* _Instructions for the task_
Look through the entries that follow and count the lines with the word "else". The reply is that number alone.

[Dataset items]
[Start of Attachment]

-- pv_equiv track=rewrite | github.com/Dongmin88/codetest2 | test4.py | solution
-- ===== SOURCE A (Python) =====
-- def solution(total_sp, skills):
--     # 노드 개수 파악
--     max_node = 0
--     for skill in skills:
--         max_node = max(max_node, skill[0], skill[1])
--
--     # 부모-자식 관계 생성
--     children = [[] for _ in range(max_node + 1)]
--     parents = [0] * (max_node + 1)
--
--     for skill in skills:
--         parent, child = skill[0], skill[1]
--         children[parent].append(child)
--         parents[child] = parent
--
--     # 루트 노드와 리프 노드 찾기
--     root = 1  # 문제에서 1번 노드가 루트
--     leaves = []
--     for i in range(1, max_node + 1):
--         if not children[i]:
--             leaves.append(i)
--
--     # 각 리프 노드별 필요한 최소값 찾기
--     def find_min_leaf_value():
--         left, right = 1, total_sp
--
--         while left < right:
--             mid = (left + right + 1) // 2
--
--             # 각 리프에 mid 값을 할당했을 때 가능한지 확인
--             leaf_values = [mid] * len(leaves)
--             node_values = [0] * (max_node + 1)
--
--             # 리프 노드에 값 할당
--             for i, leaf in enumerate(leaves):
--                 node_values[leaf] = leaf_values[i]
--
--             # 상향식으로 부모 노드 값 계산
--             valid = True
--             total = sum(leaf_values)
--
--             # 리프가 아닌 노드들의 값 계산
--             non_leaves = set(range(1, max_node + 1)) - set(leaves)
--             for node in sorted(non_leaves, reverse=True):
--                 if children[node]:
--                     node_values[node] = sum(node_values[child] for child in children[node])
--                     total += node_values[node]
--
--             if total <= total_sp:
--                 left = mid
--             else:
--                 right = mid - 1
--
--         return left
--
--     # 최적의 리프 노드 값 찾기
--     leaf_value = find_min_leaf_value()
--
--     # 결과 배열 생성
--     result = [0] * (max_node + 1)
--     for leaf in leaves:
--         result[leaf] = leaf_value
--
--     # 나머지 노드 값 계산
--     non_leaves = set(range(1, max_node + 1)) - set(leaves)
--     for node in sorted(non_leaves, reverse=True):
--         if children[node]:
--             result[node] = sum(result[child] for child in children[node])
--
--     return result[1:]  # 0번 인덱스 제외하고 반환
-- ===== SOURCE B (Python) =====
-- def solution(total_sp, skills):
--     max_node = 0
--     for skill in skills:
--         max_node = max(max_node, skill[0], skill[1])
--     children = [[] for _ in range(max_node + 1)]
--     for skill in skills:
--         children[skill[0]].append(skill[1])
--     # everything is linear in the common leaf value: compute the profile for
--     # leaf value 1 and its total cost, then scale by the best affordable factor
--     unit = [0] * (max_node + 1)
--     cost = 0
--     for i in range(1, max_node + 1):
--         if not children[i]:
--             unit[i] = 1
--             cost += 1
--     for node in range(max_node, 0, -1):
--         if children[node]:
--             unit[node] = sum(unit[c] for c in children[node])
--             cost += unit[node]
--     leaf_value = max(1, total_sp // cost) if total_sp > 1 and cost > 0 else 1
--     return [v * leaf_value for v in unit[1:]]
-- ===== Notes on version B (the rewrite author's own statement) =====
-- stated objective: faster
-- what changed: Removes the binary search that re-runs the whole bottom-up tree evaluation (plus set difference and sort) for every probe value: the cost is linear in the common leaf value, so B does ONE bottom-up pass with leaf value 1, gets the coefficient C, and returns the unit profile scaled by max(1, total_sp // C).
import Mathlib
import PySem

[End of Attachment]

* _Finished task_
2